Dataset entries:

....

-- pv_equiv track=rewrite | github.com/Edurle/org-develop | backend/app/services/webhook.py | _event_matches
-- ===== SOURCE A (Python) =====
-- from enum import StrEnum
--
-- class WebhookEvent(StrEnum):
--     """All supported webhook events."""
--
--     # Requirement lifecycle
--     REQUIREMENT_CREATED = "requirement.created"
--     REQUIREMENT_STATUS_CHANGED = "requirement.status_changed"
--
--     # Specification lifecycle
--     SPEC_CREATED = "spec.created"
--     SPEC_SUBMITTED = "spec.submitted"
--     SPEC_LOCKED = "spec.locked"
--     SPEC_REJECTED = "spec.rejected"
--
--     # Task lifecycle
--     TASK_CREATED = "task.created"
--     TASK_CLAIMED = "task.claimed"
--     TASK_STATUS_CHANGED = "task.status_changed"
--
--     # Test lifecycle
--     TEST_CASE_CREATED = "test_case.created"
--     TEST_CASE_STATUS_CHANGED = "test_case.status_changed"
--
--     # Coverage
--     COVERAGE_INSUFFICIENT = "coverage.insufficient"
--     COVERAGE_SUFFICIENT = "coverage.sufficient"
--
-- def _event_matches(event: WebhookEvent, subscribed: list[str]) -> bool:
--     """Check if an event matches any subscription pattern.
--
--     Supports exact match and wildcard patterns:
--     - "requirement.created" matches exactly
--     - "requirement.*" matches all requirement events
--     - "*" matches everything
--     """
--     event_str = str(event)
--     for pattern in subscribed:
--         if pattern == "*":
--             return True
--         if pattern == event_str:
--             return True
--         if pattern.endswith(".*"):
--             prefix = pattern[:-1]  # "requirement."
--             if event_str.startswith(prefix):
--                 return True
--     return False
-- ===== SOURCE B (Python) =====
-- def _event_matches(event, subscribed):
--     """Check if an event matches any subscription pattern.
--
--     Instead of testing each pattern against the event, enumerate once the
--     complete set of patterns that could match this event ('*', the event
--     itself, and 'prefix-ending-at-a-dot' + '*'), then test subscriptions
--     by set membership.
--     """
--     event_str = str(event)
--     candidates = {"*", event_str}
--     prefix = ""
--     for ch in event_str:
--         prefix += ch
--         if ch == ".":
--             candidates.add(prefix + "*")
--     return any(p in candidates for p in subscribed)
-- ===== Notes on version B (the rewrite author's own statement) =====
-- stated objective: alternative
-- what changed: Inverts the matching direction: instead of testing each subscription pattern with a branch cascade (equality / endswith '.*' / startswith prefix), B enumerates once the complete set of patterns that could match the event ('*', the event itself, and each dot-terminated prefix plus '*') and answers by set membership over the subscriptions.
import Mathlib
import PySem

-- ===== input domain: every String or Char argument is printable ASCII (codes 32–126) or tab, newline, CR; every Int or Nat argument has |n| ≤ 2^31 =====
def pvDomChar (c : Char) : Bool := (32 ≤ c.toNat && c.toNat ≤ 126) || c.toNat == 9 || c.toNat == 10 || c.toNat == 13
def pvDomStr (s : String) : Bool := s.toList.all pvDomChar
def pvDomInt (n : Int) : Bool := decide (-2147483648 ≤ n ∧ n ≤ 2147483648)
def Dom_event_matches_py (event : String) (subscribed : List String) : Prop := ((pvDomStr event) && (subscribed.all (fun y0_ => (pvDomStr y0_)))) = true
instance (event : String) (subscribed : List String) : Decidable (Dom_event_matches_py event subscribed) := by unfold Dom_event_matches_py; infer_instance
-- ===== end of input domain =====

-- B enumerates the event's matching patterns once and tests subscriptions by set membership,
-- instead of A's per-pattern branch cascade (objective: alternative decomposition).

-- ===== PORT A =====
-- the 'for pattern in subscribed' loop with its early returns
def emA_loop (s : List Char) : List (List Char) → Bool
  | [] => false
  | p :: rest =>
    if p = ['*'] then true
    else if p = s then true
    else if PySem.Chars.endswith p ['.', '*'] then
      -- prefix = pattern[:-1]
      if PySem.Chars.startswith s (PySem.List.slice p none (some (-1))) then true
      else emA_loop s rest
    else emA_loop s rest

def event_matches_py (event : String) (subscribed : List String) : Bool :=
  emA_loop event.toList (subscribed.map String.toList)

-- ===== PORT B =====
-- the 'for ch in event_str' loop: state = (prefix, candidates)
def emB_candidates (s : List Char) : PySem.Set (List Char) :=
  (s.foldl
    (fun st ch =>
      let pre := st.1 ++ [ch]
      (pre, if ch = '.' then PySem.Set.add st.2 (pre ++ ['*']) else st.2))
    (([] : List Char), PySem.Set.ofList [['*'], s])).2

def event_matches_py_alt (event : String) (subscribed : List String) : Bool :=
  (subscribed.map String.toList).any
    (fun p => PySem.Set.contains (emB_candidates event.toList) p)

-- ===== PRECONDITION & SPEC =====
def Spec_event_matches_py (event : String) (subscribed : List String) (out : Bool) : Prop := out = event_matches_py_alt event subscribed
instance (event : String) (subscribed : List String) (out : Bool) : Decidable (Spec_event_matches_py event subscribed out) := by unfold Spec_event_matches_py; infer_instance

-- ===== CLAIM (what is proved, stated in full; the proofs are below) =====
def Claim_equal_event_matches_py : Prop := ∀ (event : String) (subscribed : List String), Dom_event_matches_py event subscribed → Spec_event_matches_py event subscribed (event_matches_py event subscribed)

-- ===== LEMMAS AND PROOFS =====

-- A's per-pattern test, as a predicate
def emA_cond (s p : List Char) : Bool :=
  p = ['*'] || p = s ||
    (PySem.Chars.endswith p ['.', '*'] &&
      PySem.Chars.startswith s (PySem.List.slice p none (some (-1))))

theorem emA_loop_eq_any (s : List Char) (l : List (List Char)) :
    emA_loop s l = l.any (emA_cond s) := by
  induction l with
  | nil => rfl
  | cons p rest ih =>
    simp only [emA_loop, emA_cond, List.any_cons]
    split_ifs <;> simp_all

-- membership in B's candidate fold
theorem mem_emB_fold (l : List Char) (pre : List Char) (c : PySem.Set (List Char))
    (y : List Char) :
    y ∈ (l.foldl
      (fun st ch =>
        let pre := st.1 ++ [ch]
        (pre, if ch = '.' then PySem.Set.add st.2 (pre ++ ['*']) else st.2))
      (pre, c)).2 ↔
    y ∈ c ∨ ∃ i, ∃ h : i < l.length, l[i] = '.' ∧ y = pre ++ l.take (i + 1) ++ ['*'] := by
  induction l generalizing pre c with
  | nil => simp
  | cons ch rest ih =>
    rw [List.foldl_cons]
    by_cases hch : ch = '.'
    · subst hch
      simp only []
      rw [ih]
      simp only [if_true, PySem.Set.mem_add]
      constructor
      · rintro ((hy | hy) | ⟨i, hi, hdot, hy⟩)
        · exact Or.inl hy
        · exact Or.inr ⟨0, by simp, by simp, by simpa using hy⟩
        · exact Or.inr ⟨i + 1, by simpa using hi, by simpa using hdot, by
            simp [hy, List.take_succ_cons]⟩
      · rintro (hy | ⟨i, hi, hdot, hy⟩)
        · exact Or.inl (Or.inl hy)
        · cases i with
          | zero => exact Or.inl (Or.inr (by simpa using hy))
          | succ j =>
            exact Or.inr ⟨j, by simpa using hi, by simpa using hdot, by
              simpa [List.take_succ_cons] using hy⟩
    · simp only []
      rw [ih, if_neg hch]
      constructor
      · rintro (hy | ⟨i, hi, hdot, hy⟩)
        · exact Or.inl hy
        · exact Or.inr ⟨i + 1, by simpa using hi, by simpa using hdot, by
            simpa [List.take_succ_cons] using hy⟩
      · rintro (hy | ⟨i, hi, hdot, hy⟩)
        · exact Or.inl hy
        · cases i with
          | zero => exact absurd (by simpa using hdot) hch
          | succ j =>
            exact Or.inr ⟨j, by simpa using hi, by simpa using hdot, by
              simpa [List.take_succ_cons] using hy⟩

theorem mem_emB_candidates (s y : List Char) :
    y ∈ emB_candidates s ↔
    y = ['*'] ∨ y = s ∨ ∃ i, ∃ h : i < s.length, s[i] = '.' ∧ y = s.take (i + 1) ++ ['*'] := by
  unfold emB_candidates
  rw [mem_emB_fold]
  simp [PySem.Set.mem_ofList, or_assoc]

-- A's wildcard branch matches exactly the dot-prefix candidates
theorem wildcard_iff (s p : List Char) :
    (PySem.Chars.endswith p ['.', '*'] = true ∧
      PySem.Chars.startswith s (PySem.List.slice p none (some (-1))) = true) ↔
    ∃ i, ∃ h : i < s.length, s[i] = '.' ∧ p = s.take (i + 1) ++ ['*'] := by
  rw [PySem.Chars.endswith_iff, PySem.Chars.startswith_iff, PySem.List.slice_to_neg_one]
  constructor
  · rintro ⟨⟨q, rfl⟩, hpre⟩
    have hq : q ++ ['.', '*'] = (q ++ ['.']) ++ ['*'] := by simp
    rw [hq, List.dropLast_concat] at hpre
    have hlen : q.length + 1 ≤ s.length := by
      simpa using hpre.length_le
    have htake : q ++ ['.'] = s.take (q.length + 1) := by
      simpa using List.prefix_iff_eq_take.mp hpre
    refine ⟨q.length, by omega, ?_, ?_⟩
    · exact (hpre.getElem (by simp)).symm.trans (List.getElem_concat_length rfl (by simp))
    · rw [hq, htake]
  · rintro ⟨i, hi, hdot, rfl⟩
    have ht : s.take (i + 1) = s.take i ++ ['.'] := by
      rw [List.take_succ_eq_append_getElem hi, hdot]
    constructor
    · rw [ht, List.append_assoc]
      exact List.suffix_append _ _
    · rw [List.dropLast_concat]
      exact List.take_prefix _ _

theorem cond_iff_mem (s p : List Char) :
    emA_cond s p = true ↔ p ∈ emB_candidates s := by
  rw [mem_emB_candidates]
  simp only [emA_cond, Bool.or_eq_true, Bool.and_eq_true, decide_eq_true_eq]
  rw [or_assoc]
  exact or_congr_right (or_congr_right (wildcard_iff s p))

-- ===== VERDICT (by name: the statement is the Claim_ definition above) =====
theorem event_matches_py_spec : Claim_equal_event_matches_py := by
  intro event subscribed _
  unfold Spec_event_matches_py event_matches_py event_matches_py_alt
  rw [emA_loop_eq_any]
  refine List.any_congr rfl (fun p => ?_)
  have h := cond_iff_mem event.toList p
  rw [← PySem.Set.contains_iff] at h
  exact Bool.eq_iff_iff.mpr h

....

TRY IT:
Reproduce only the lines above spanning from the line containing "then test subscriptions" through the line containing "-- stated objective: alternative", word for word.

EXERCISE ANSWER:
--     itself, and 'prefix-ending-at-a-dot' + '*'), then test subscriptions
--     by set membership.
--     """
--     event_str = str(event)
--     candidates = {"*", event_str}
--     prefix = ""
--     for ch in event_str:
--         prefix += ch
--         if ch == ".":
--             candidates.add(prefix + "*")
--     return any(p in candidates for p in subscribed)
-- ===== Notes on version B (the rewrite author's own statement) =====
-- stated objective: alternative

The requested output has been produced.